The endpoint agents implement your security policy. First, they sweep each endpoint and discover all data stores. Next, all data instances are categorized to identify the sensitive data. This service is continuous. The central server also audits your access rights management systems to create improved data access permissions. Endpoint Protector will then encrypt those identified data locations and monitor access.
In addition to the data identification service, the system profiles all user activities to create a baseline of everyday activities. The endpoint’s system routines are also examined to find a standard pattern. The service will raise an alert if activity deviates from this norm. This is a helpful way to spot intruder activity, account takeover, or insider threats.
The service also controls all data movements onto peripheral devices or networked printers and fax machines. In addition, the system scans all emails and watches file transfer utilities to block unauthorized data activities.
Endpoint Protector is also includes data management and threat protection controls. The Endpoint Protector allows any business to become fully compliant with data privacy standards and can be used effectively by those with no technical skills or legal expertise.
- A discovery and classification service for PII
- Access rights auditing
- Control of data exfiltration channels
- File integrity monitoring through encryption and logging
- Standards compliance enforcement
- Could easily also have a SIEM function added to it
Endpoint Protector can be accessed as a paid service on Azure, GCP, and AWS. It is also offered as a SaaS package hosted by CoSoSys. Those who want an on-premises solution can install the software as a virtual appliance. The service also includes endpoint agents for Windows, macOS, and Linux. You can assess Endpoint Protector by accessing a demo.
Digital Guardian DLP is a Software-as-a-Service platform that offers both data leak prevention and threat detection. The system implements data controls through endpoint agents that are available for Windows, macOS, and Linux.
Like the other DLPs on this list, the strategy of Digital Guardian DLP ties together accesses rights management with sensitive data access through security policies. There are security policy templates that take care of the necessary system stings for specific data privacy standards.
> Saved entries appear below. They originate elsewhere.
-- pv_equiv track=rewrite | github.com/SomeKindOfDuck/retinomap | src/retinomap/preset.py | sanitize_preset_name
-- ===== SOURCE A (Python) =====
-- def sanitize_preset_name(name: str) -> str:
--     name = name.strip()
--
--     if not name:
--         raise ValueError("Preset name is empty")
--
--     forbidden = '<>:"/\\|?*'
--     for char in forbidden:
--         name = name.replace(char, "_")
--
--     return name
-- ===== SOURCE B (Python) =====
-- def sanitize_preset_name(name: str) -> str:
--     name = name.strip()
--
--     if not name:
--         raise ValueError("Preset name is empty")
--
--     forbidden = set('<>:"/\\|?*')
--     return ''.join('_' if c in forbidden else c for c in name)
-- ===== Notes on version B (the rewrite author's own statement) =====
-- stated objective: idiomatic
-- what changed: A rewrites the whole string once per forbidden character (nine sequential str.replace passes); B makes a single pass over the input characters, testing each against a set of forbidden characters and joining the result.
import Mathlib
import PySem

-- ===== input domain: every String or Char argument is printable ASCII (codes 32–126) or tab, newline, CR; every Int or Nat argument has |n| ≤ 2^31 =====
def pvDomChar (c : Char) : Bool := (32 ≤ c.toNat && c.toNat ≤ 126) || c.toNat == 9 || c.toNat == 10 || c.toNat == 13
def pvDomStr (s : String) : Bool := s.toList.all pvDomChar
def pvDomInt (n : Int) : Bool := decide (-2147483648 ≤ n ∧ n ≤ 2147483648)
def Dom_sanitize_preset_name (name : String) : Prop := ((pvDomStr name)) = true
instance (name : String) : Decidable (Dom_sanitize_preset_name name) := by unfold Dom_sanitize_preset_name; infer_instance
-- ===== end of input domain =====

-- B replaces A's nine sequential full-string replace passes with one pass over the
-- input characters, mapping each forbidden character (membership in a set) to '_' (idiomatic).


-- ===== PORT A =====
-- name = name.strip(); for char in '<>:"/\|?*': name = name.replace(char, "_")
def sanitize_preset_name (name : String) : String :=
  let name := PySem.Str.strip name
  ['<', '>', ':', '"', '/', '\\', '|', '?', '*'].foldl
    (fun n char => PySem.Str.replace n (String.ofList [char]) "_") name

-- ===== PORT B =====
-- forbidden = set('<>:"/\|?*'); ''.join('_' if c in forbidden else c for c in name.strip())
def pvForbidden : PySem.Set Char := PySem.Set.ofList ['<', '>', ':', '"', '/', '\\', '|', '?', '*']

def sanitize_preset_name_alt (name : String) : String :=
  let name := PySem.Str.strip name
  String.ofList (name.toList.map (fun c => if pvForbidden.contains c then '_' else c))

-- ===== PRECONDITION & SPEC =====
-- Pre_ excludes exactly the inputs (whitespace-only strings) on which A raises ValueError.
def Pre_sanitize_preset_name (name : String) : Prop := PySem.Str.strip name ≠ ""
instance (name : String) : Decidable (Pre_sanitize_preset_name name) := by
  unfold Pre_sanitize_preset_name; infer_instance

def pvWitness_sanitize_preset_name : String := " my:pre/set? "

def Spec_sanitize_preset_name (name : String) (out : String) : Prop := out = sanitize_preset_name_alt name
instance (name : String) (out : String) : Decidable (Spec_sanitize_preset_name name out) := by unfold Spec_sanitize_preset_name; infer_instance

-- ===== CLAIM (what is proved, stated in full; the proofs are below) =====
def Claim_equal_sanitize_preset_name : Prop := ∀ (name : String), Dom_sanitize_preset_name name → Pre_sanitize_preset_name name → Spec_sanitize_preset_name name (sanitize_preset_name name)

-- ===== LEMMAS AND PROOFS =====

-- a single-character replace is a character-wise map
theorem replace_go_single (c r : Char) (fuel : Nat) (l acc : List Char)
    (h : l.length ≤ fuel) :
    PySem.Chars.replace.go [c] [r] fuel l acc
      = acc.reverse ++ l.map (fun x => if x = c then r else x) := by
  induction fuel generalizing l acc with
  | zero =>
    interval_cases hl : l.length
    · simp [List.length_eq_zero_iff.mp hl, PySem.Chars.replace.go]
  | succ fuel ih =>
    cases l with
    | nil => simp [PySem.Chars.replace.go]
    | cons x t =>
      simp only [PySem.Chars.replace.go]
      by_cases hx : x = c
      · have : List.isPrefixOf [c] (x :: t) = true := by simp [List.isPrefixOf, hx]
        rw [if_pos this, ih _ _ (by simpa using Nat.le_of_succ_le_succ (by simpa using h))]
        simp [hx]
      · have hp : List.isPrefixOf [c] (x :: t) = false := by
          simp [List.isPrefixOf]; exact Ne.symm hx
        rw [if_neg (by simp [hp]), ih _ _ (by simpa using Nat.le_of_succ_le_succ (by simpa using h))]
        simp [hx]

theorem replace_single (c r : Char) (s : List Char) :
    PySem.Chars.replace s [c] [r] = s.map (fun x => if x = c then r else x) := by
  rw [PySem.Chars.replace]
  simp [replace_go_single c r s.length s [] le_rfl]

-- folding single-character replaces over the forbidden list = one map with a membership test
theorem fold_replace_eq_map (F : List Char) (s : List Char) :
    F.foldl (fun n c => PySem.Chars.replace n [c] ['_']) s
      = s.map (fun x => if F.contains x then '_' else x) := by
  induction F generalizing s with
  | nil => simp
  | cons c F ih =>
    rw [List.foldl_cons, replace_single, ih, List.map_map]
    apply List.map_congr_left
    intro x _
    by_cases hx : x = c
    · subst hx
      by_cases h' : F.contains x <;> simp [Function.comp]
    · simp [Function.comp, hx]

-- the String-level fold of A reduces to the List-level fold
theorem str_fold_toList (F : List Char) (s : String) :
    (F.foldl (fun n char => PySem.Str.replace n (String.ofList [char]) "_") s).toList
      = F.foldl (fun n c => PySem.Chars.replace n [c] ['_']) s.toList := by
  induction F generalizing s with
  | nil => rfl
  | cons c F ih =>
    rw [List.foldl_cons, List.foldl_cons, ih, PySem.Str.toList_replace, String.toList_ofList]
    rfl

-- ===== VERDICT (by name: the statement is the Claim_ definition above) =====
theorem sanitize_preset_name_spec : Claim_equal_sanitize_preset_name := by
  intro name _ _
  unfold Spec_sanitize_preset_name sanitize_preset_name sanitize_preset_name_alt
  apply String.toList_inj.mp
  rw [str_fold_toList, fold_replace_eq_map]
  simp [pvForbidden, PySem.Set.ofList, PySem.Set.contains]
The service examines and improves your user account permissions and performs an eDiscovery sweep, which operates continuously. This searches out all data stores and then identifies the PII.
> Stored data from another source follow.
-- pv_equiv track=rewrite | github.com/qvizt/HackerRank-Solutions-Java | Python/Algorithms/Warmup/Compare the Triplets.py | solve
-- ===== SOURCE A (Python) =====
-- def solve(a, b):
--     result = [0, 0]
--
--     for i in range(len(a)):
--         a_val = a[i]
--         b_val = b[i]
--
--         if a_val > b_val:
--             result[0] += 1
--         elif b_val > a_val:
--             result[1] += 1
--         else:
--             continue
--
--     return result
-- ===== SOURCE B (Python) =====
-- def solve(a, b):
--     signs = [(x > y) - (x < y) for x, y in zip(a, b)]
--     return [signs.count(1), signs.count(-1)]
-- ===== Notes on version B (the rewrite author's own statement) =====
-- stated objective: alternative
-- what changed: Instead of one index-driven loop mutating a two-cell result, B materializes a comparison-sign list (1/0/-1 per zipped pair) and obtains both tallies with list.count on that intermediate structure.
import Mathlib
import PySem

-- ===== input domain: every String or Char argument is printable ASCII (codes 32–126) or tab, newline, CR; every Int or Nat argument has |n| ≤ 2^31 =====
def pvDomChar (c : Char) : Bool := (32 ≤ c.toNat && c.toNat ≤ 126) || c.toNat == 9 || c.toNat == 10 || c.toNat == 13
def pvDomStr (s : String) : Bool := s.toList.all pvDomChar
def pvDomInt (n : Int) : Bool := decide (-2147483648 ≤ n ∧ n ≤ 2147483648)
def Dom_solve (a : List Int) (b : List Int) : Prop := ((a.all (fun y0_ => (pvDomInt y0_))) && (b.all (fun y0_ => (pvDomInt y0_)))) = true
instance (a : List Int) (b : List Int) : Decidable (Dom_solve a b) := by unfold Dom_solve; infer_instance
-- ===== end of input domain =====

-- B builds an intermediate comparison-sign list and counts 1s and -1s in it, instead of
-- A's single index loop mutating two counters; equivalence of the RETURN value on Pre_.

-- ===== PORT A =====
-- the loop body of A, on the (result0, result1) pair; a_val/b_val via pyGetD (in range on Pre_)
def solveStep (a : List Int) (b : List Int) (r : Int × Int) (i : Int) : Int × Int :=
  let a_val := PySem.List.pyGetD a i 0
  let b_val := PySem.List.pyGetD b i 0
  if a_val > b_val then (r.1 + 1, r.2)
  else if b_val > a_val then (r.1, r.2 + 1)
  else r

def solve (a : List Int) (b : List Int) : List Int :=
  let r := (PySem.List.pyRange 0 (a.length : Int) 1).foldl (solveStep a b) (0, 0)
  [r.1, r.2]

-- ===== PORT B =====
-- Source B: signs = [(x > y) - (x < y) for x, y in zip(a, b)]; [signs.count(1), signs.count(-1)]
def solve_alt (a : List Int) (b : List Int) : List Int :=
  let signs := (a.zip b).map
    (fun p => (if p.1 > p.2 then (1 : Int) else 0) - (if p.1 < p.2 then (1 : Int) else 0))
  [(PySem.List.count signs 1 : Int), (PySem.List.count signs (-1) : Int)]

-- ===== PRECONDITION & SPEC =====
-- A indexes b[i] for every i < len(a), so it raises IndexError when b is shorter than a.
def Pre_solve (a : List Int) (b : List Int) : Prop := a.length ≤ b.length
instance (a : List Int) (b : List Int) : Decidable (Pre_solve a b) := by unfold Pre_solve; infer_instance
def pvWitness_solve : List Int × List Int := ([1, 2, 3], [2, 1, 3])

def Spec_solve (a : List Int) (b : List Int) (out : List Int) : Prop := out = solve_alt a b
instance (a : List Int) (b : List Int) (out : List Int) : Decidable (Spec_solve a b out) := by unfold Spec_solve; infer_instance

-- ===== CLAIM (what is proved, stated in full; the proofs are below) =====
def Claim_equal_solve : Prop := ∀ (a : List Int) (b : List Int), Dom_solve a b → Pre_solve a b → Spec_solve a b (solve a b)

-- ===== LEMMAS AND PROOFS =====

-- B's sign list of a pair of (suffix) lists, and its two counts as Ints
def signsOf (ta tb : List Int) : List Int :=
  (ta.zip tb).map
    (fun p => (if p.1 > p.2 then (1 : Int) else 0) - (if p.1 < p.2 then (1 : Int) else 0))
def tallyGt (ta tb : List Int) : Int := (PySem.List.count (signsOf ta tb) 1 : Int)
def tallyLt (ta tb : List Int) : Int := (PySem.List.count (signsOf ta tb) (-1) : Int)

-- head decomposition of the two counts
lemma tallyGt_cons (x y : Int) (ta tb : List Int) :
    tallyGt (x :: ta) (y :: tb) = (if x > y then (1 : Int) else 0) + tallyGt ta tb := by
  rcases lt_trichotomy x y with h | h | h
  · have h1 : ¬ x > y := not_lt.mpr h.le
    simp [tallyGt, signsOf, PySem.List.count_eq, List.count_cons, h, h1]
  · simp [tallyGt, signsOf, PySem.List.count_eq, List.count_cons, h]
  · have h1 : ¬ x < y := not_lt.mpr h.le
    simp [tallyGt, signsOf, PySem.List.count_eq, List.count_cons, h, h1]
    push_cast; ring
lemma tallyLt_cons (x y : Int) (ta tb : List Int) :
    tallyLt (x :: ta) (y :: tb) = (if y > x then (1 : Int) else 0) + tallyLt ta tb := by
  rcases lt_trichotomy x y with h | h | h
  · have h1 : ¬ x > y := not_lt.mpr h.le
    simp [tallyLt, signsOf, PySem.List.count_eq, List.count_cons, h, h1]
    ring
  · simp [tallyLt, signsOf, PySem.List.count_eq, List.count_cons, h]
  · have h1 : ¬ x < y := not_lt.mpr h.le
    simp [tallyLt, signsOf, PySem.List.count_eq, List.count_cons, h, h1]

-- loop invariant: folding A's step over range(s, len a) adds B's tallies of the suffixes
lemma solve_loop_inv (a b : List Int) : ∀ (ta : List Int) (tb : List Int) (s : Nat) (r : Int × Int),
    ta = a.drop s → tb = b.drop s → ta.length ≤ tb.length →
    (PySem.List.pyRange (s : Int) (a.length : Int) 1).foldl (solveStep a b) r
      = (r.1 + tallyGt ta tb, r.2 + tallyLt ta tb) := by
  intro ta
  induction ta with
  | nil =>
    intro tb s r ha hb _
    have hs : a.length ≤ s := by
      by_contra h
      have := congrArg List.length ha
      simp [List.length_drop] at this ⊢
      omega
    rw [PySem.List.pyRange_one_eq_nil (by exact_mod_cast hs)]
    simp [List.foldl, tallyGt, tallyLt, signsOf, PySem.List.count_eq]
  | cons x ta' ih =>
    intro tb s r ha hb hlen
    have hs : s < a.length := by
      by_contra h
      rw [List.drop_eq_nil_of_le (by omega)] at ha
      simp at ha
    obtain ⟨y, tb', htb⟩ : ∃ y tb', tb = y :: tb' := by
      cases tb with
      | nil => simp at hlen
      | cons y tb' => exact ⟨y, tb', rfl⟩
    have hsb : s < b.length := by
      have := congrArg List.length hb
      simp [List.length_drop, htb] at this
      omega
    have hax : a[s]? = some x := by
      have h0 : (a.drop s)[0]? = some x := by rw [← ha]; rfl
      simpa using List.getElem?_drop (xs := a) (i := s) (j := 0) ▸ h0
    have hby : b[s]? = some y := by
      have h0 : (b.drop s)[0]? = some y := by rw [← hb, htb]; rfl
      simpa using List.getElem?_drop (xs := b) (i := s) (j := 0) ▸ h0
    have hga : PySem.List.pyGetD a (s : Int) 0 = x := by
      rw [PySem.List.pyGetD_natCast]; simp [hax]
    have hgb : PySem.List.pyGetD b (s : Int) 0 = y := by
      rw [PySem.List.pyGetD_natCast]; simp [hby]
    rw [PySem.List.pyRange_one_cons (by exact_mod_cast hs)]
    have hstep : ((s : Int) + 1) = ((s + 1 : Nat) : Int) := by push_cast; ring
    have hta' : ta' = a.drop (s + 1) := by
      have := congrArg List.tail ha
      simpa [List.tail_drop] using this
    have htb' : tb' = b.drop (s + 1) := by
      have := congrArg List.tail hb
      simpa [htb, List.tail_drop] using this
    have hlen' : ta'.length ≤ tb'.length := by
      simp [htb] at hlen; omega
    simp only [List.foldl_cons]
    rw [hstep, ih tb' (s + 1) (solveStep a b r (s : Int)) hta' htb' hlen', htb,
        tallyGt_cons, tallyLt_cons]
    simp only [solveStep, hga, hgb]
    split_ifs <;> simp <;> first | ring | omega

-- ===== VERDICT (by name: the statement is the Claim_ definition above) =====
theorem solve_spec : Claim_equal_solve := by
  intro a b _ hpre
  unfold Spec_solve solve solve_alt
  have := solve_loop_inv a b a b 0 (0, 0) (by simp) (by simp) hpre
  rw [show ((0 : Nat) : Int) = 0 from rfl] at this
  rw [this]
  simp [tallyGt, tallyLt, signsOf]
Controls are implemented to watch over USB ports, printers, faxes, emails, and file transfer systems to prevent unauthorized movement of data. This service also protects intellectual property. The Digital Guardian system profiles user activity and system tasks to spot anomalies that indicate intrusion, account takeover, and insider threats.
- Sensitive data discovery and classification
- Additional threat detection
- Data movement controls
- The provider does not publish a price list
You can assess the platform with a demo account.
Teramind DLP Is a data loss prevention system that includes employee productivity profiling and insider threat detection. This system can be tailored towards GDPR, HIPAA, ISO 27001, and PCI DSS requirements.
An essential task performed by this DLP is the discovery and classification of PII. Features in the package also offer data usage analysis and a risk assessor. Security policies are implemented by file integrity monitoring, which is implemented by encryption. The tool also controls all data exfiltration points.
Teramind DLP is offered as a SaaS platform or as a virtual appliance. The cloud-based edition requires endpoint agents on enrolled devices. These are available for Windows and macOS but not for Linux. However, you can run the endpoint agents over a VM.
- Includes insider threat detection and employee performance assessors as well as a DLP
- Discovers and categorizes PII
- Includes pre-set template for standards compliance
- No endpoint agent for Linux
You can access a 14-day free trial of Teramind DLP to assess the system.